▶ **Task item**
Search the records for the string "statement". Copy each line where it occurs.

════

-- pv_equiv track=rewrite | github.com/RGlodAkshat/HushhVoice | backend/agents/email_assistant/helper_functions.py | build_email_context
-- ===== SOURCE A (Python) =====
-- from typing import List, Dict
--
-- def build_email_context(emails: List[Dict[str, str]], limit: int = 20, max_chars: int = 12000) -> str:
--     """
--     Build a compact, bounded context string for the LLM to reason over
--     (keeps tokens under control).
--     """
--     block_lines = []
--     total = 0
--     for i, mail in enumerate(emails[:limit], start=1):
--         block = (
--             f"Email {i}:\n"
--             f"From: {mail.get('from','')}\n"
--             f"Subject: {mail.get('subject','')}\n"
--             f"Date: {mail.get('date','')}\n"
--             f"Snippet: {mail.get('snippet','')}\n"
--         )
--         total += len(block)
--         if total > max_chars:
--             break
--         block_lines.append(block)
--     return "\n".join(block_lines)
-- ===== SOURCE B (Python) =====
-- from typing import List, Dict
--
-- def build_email_context(emails: List[Dict[str, str]], limit: int = 20, max_chars: int = 12000) -> str:
--     """Two-phase: build all blocks first, then keep the longest prefix whose
--     cumulative length stays within max_chars, then join."""
--     blocks = [
--         (
--             f"Email {i}:\n"
--             f"From: {mail.get('from','')}\n"
--             f"Subject: {mail.get('subject','')}\n"
--             f"Date: {mail.get('date','')}\n"
--             f"Snippet: {mail.get('snippet','')}\n"
--         )
--         for i, mail in enumerate(emails[:limit], start=1)
--     ]
--     cums = []
--     running = 0
--     for b in blocks:
--         running += len(b)
--         cums.append(running)
--     # cumulative sums are nondecreasing, so counting the ones <= max_chars
--     # gives exactly the length of the admissible prefix
--     keep = sum(1 for t in cums if t <= max_chars)
--     return "\n".join(blocks[:keep])
-- ===== Notes on version B (the rewrite author's own statement) =====
-- stated objective: alternative
-- what changed: Replaces the interleaved format-accumulate-break loop by a two-phase pipeline: build the full list of blocks for emails[:limit] with a comprehension, compute cumulative lengths, count how many stay <= max_chars (valid because the sums are nondecreasing), and join that prefix.
import Mathlib
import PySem

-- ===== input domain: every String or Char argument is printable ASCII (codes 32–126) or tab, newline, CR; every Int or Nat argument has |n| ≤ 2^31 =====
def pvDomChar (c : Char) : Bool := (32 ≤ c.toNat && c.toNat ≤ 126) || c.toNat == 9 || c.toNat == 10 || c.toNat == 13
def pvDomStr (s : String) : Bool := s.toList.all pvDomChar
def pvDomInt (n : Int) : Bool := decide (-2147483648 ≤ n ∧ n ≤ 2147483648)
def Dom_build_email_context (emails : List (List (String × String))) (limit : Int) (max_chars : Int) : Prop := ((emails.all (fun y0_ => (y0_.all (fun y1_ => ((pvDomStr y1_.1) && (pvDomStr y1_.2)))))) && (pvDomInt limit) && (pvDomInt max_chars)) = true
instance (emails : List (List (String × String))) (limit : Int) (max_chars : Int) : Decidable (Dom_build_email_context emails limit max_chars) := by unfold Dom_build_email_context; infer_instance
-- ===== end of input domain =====

-- B builds all blocks first, then keeps the longest prefix of cumulative length ≤ max_chars (count of nondecreasing cumulative sums ≤ max_chars), instead of A's interleaved accumulate-and-break loop; objective: alternative decomposition, same cost.

-- the f-string block, identical in both Pythons (as List Char)
def pvBlock (i : Int) (mail : List (String × String)) : List Char :=
  "Email ".toList ++ PySem.Int.toChars i ++ ":\nFrom: ".toList
    ++ (PySem.Dict.getD (PySem.Dict.mk mail) "from" "").toList
    ++ "\nSubject: ".toList ++ (PySem.Dict.getD (PySem.Dict.mk mail) "subject" "").toList
    ++ "\nDate: ".toList ++ (PySem.Dict.getD (PySem.Dict.mk mail) "date" "").toList
    ++ "\nSnippet: ".toList ++ (PySem.Dict.getD (PySem.Dict.mk mail) "snippet" "").toList
    ++ "\n".toList

-- ===== PORT A =====
-- A's loop: format, accumulate, break when over budget, else append
def pvLoopA (max_chars : Int) : List (Int × List (String × String)) → Int → List (List Char) → List (List Char)
  | [], _, block_lines => block_lines
  | (i, mail) :: rest, total, block_lines =>
      let block := pvBlock i mail
      let total' := total + (block.length : Int)
      if total' > max_chars then block_lines
      else pvLoopA max_chars rest total' (block_lines ++ [block])

def build_email_context (emails : List (List (String × String))) (limit : Int) (max_chars : Int) : String :=
  String.ofList (PySem.Chars.join "\n".toList
    (pvLoopA max_chars (PySem.List.enumerate (PySem.List.slice emails none (some limit)) 1) 0 []))

-- ===== PORT B =====
-- B: build all blocks, cumulative sums, count of sums ≤ max_chars, join that prefix
def build_email_context_alt (emails : List (List (String × String))) (limit : Int) (max_chars : Int) : String :=
  let blocks := (PySem.List.enumerate (PySem.List.slice emails none (some limit)) 1).map
    (fun p => pvBlock p.1 p.2)
  let cums := (blocks.foldl
    (fun (st : List Int × Int) b =>
      let running := st.2 + (b.length : Int); (st.1 ++ [running], running)) ([], 0)).1
  let keep := (cums.filter (fun t => t ≤ max_chars)).length
  String.ofList (PySem.Chars.join "\n".toList (blocks.take keep))

-- ===== PRECONDITION & SPEC =====
def Spec_build_email_context (emails : List (List (String × String))) (limit : Int) (max_chars : Int) (out : String) : Prop := out = build_email_context_alt emails limit max_chars
instance (emails : List (List (String × String))) (limit : Int) (max_chars : Int) (out : String) : Decidable (Spec_build_email_context emails limit max_chars out) := by unfold Spec_build_email_context; infer_instance

-- ===== CLAIM (what is proved, stated in full; the proofs are below) =====
def Claim_equal_build_email_context : Prop := ∀ (emails : List (List (String × String))) (limit : Int) (max_chars : Int), Dom_build_email_context emails limit max_chars → Spec_build_email_context emails limit max_chars (build_email_context emails limit max_chars)

-- ===== LEMMAS AND PROOFS =====

-- number of blocks A keeps, as a recursive function of remaining blocks and running total
def pvKeep (max_chars : Int) : List (List Char) → Int → Nat
  | [], _ => 0
  | b :: rest, total =>
      if total + (b.length : Int) > max_chars then 0
      else pvKeep max_chars rest (total + (b.length : Int)) + 1

-- cumulative sums of lengths starting from total
def pvCums : List (List Char) → Int → List Int
  | [], _ => []
  | b :: rest, total => (total + (b.length : Int)) :: pvCums rest (total + (b.length : Int))

theorem pvLoopA_eq (max_chars : Int) (ps : List (Int × List (String × String))) :
    ∀ (total : Int) (acc : List (List Char)),
      pvLoopA max_chars ps total acc
        = acc ++ (ps.map (fun p => pvBlock p.1 p.2)).take
            (pvKeep max_chars (ps.map (fun p => pvBlock p.1 p.2)) total) := by
  induction ps with
  | nil => intro total acc; simp [pvLoopA, pvKeep]
  | cons p rest ih =>
      intro total acc
      obtain ⟨i, mail⟩ := p
      simp only [pvLoopA, pvKeep, List.map_cons]
      split_ifs with h
      · simp
      · rw [ih]; simp

theorem pvFoldl_cums (bs : List (List Char)) :
    ∀ (acc : List Int) (total : Int),
      (bs.foldl (fun (st : List Int × Int) b =>
        let running := st.2 + (b.length : Int); (st.1 ++ [running], running)) (acc, total)).1
        = acc ++ pvCums bs total := by
  induction bs with
  | nil => intro acc total; simp [pvCums]
  | cons b rest ih => intro acc total; simp only [List.foldl_cons, pvCums]; rw [ih]; simp

theorem pvCums_ge (bs : List (List Char)) :
    ∀ (total x : Int), x ∈ pvCums bs total → total ≤ x := by
  induction bs with
  | nil => intro total x hx; simp [pvCums] at hx
  | cons b rest ih =>
      intro total x hx
      simp only [pvCums, List.mem_cons] at hx
      rcases hx with h | h
      · omega
      · have := ih (total + (b.length : Int)) x h; omega

theorem pvCount_eq_keep (max_chars : Int) (bs : List (List Char)) :
    ∀ (total : Int),
      ((pvCums bs total).filter (fun t => t ≤ max_chars)).length = pvKeep max_chars bs total := by
  induction bs with
  | nil => intro total; simp [pvCums, pvKeep]
  | cons b rest ih =>
      intro total
      simp only [pvCums, pvKeep, List.filter_cons]
      by_cases h : total + (b.length : Int) > max_chars
      · rw [if_pos h, if_neg (by simp; omega : ¬ ((fun t => decide (t ≤ max_chars)) (total + (b.length : Int)) = true))]
        apply List.length_eq_zero_iff.mpr
        apply List.filter_eq_nil_iff.mpr
        intro x hx
        have := pvCums_ge rest (total + (b.length : Int)) x hx
        simp only [decide_eq_true_eq]
        omega
      · rw [if_neg h, if_pos (by simp; omega : ((fun t => decide (t ≤ max_chars)) (total + (b.length : Int)) = true))]
        simp only [List.length_cons, ih]

-- ===== VERDICT (by name: the statement is the Claim_ definition above) =====
theorem build_email_context_spec : Claim_equal_build_email_context := by
  intro emails limit max_chars _
  unfold Spec_build_email_context build_email_context build_email_context_alt
  rw [pvLoopA_eq]
  simp only [pvFoldl_cums, List.nil_append, pvCount_eq_keep]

════

▶ **The completed task**
-- ===== Notes on version B (the rewrite author's own statement) =====
-- ===== VERDICT (by name: the statement is the Claim_ definition above) =====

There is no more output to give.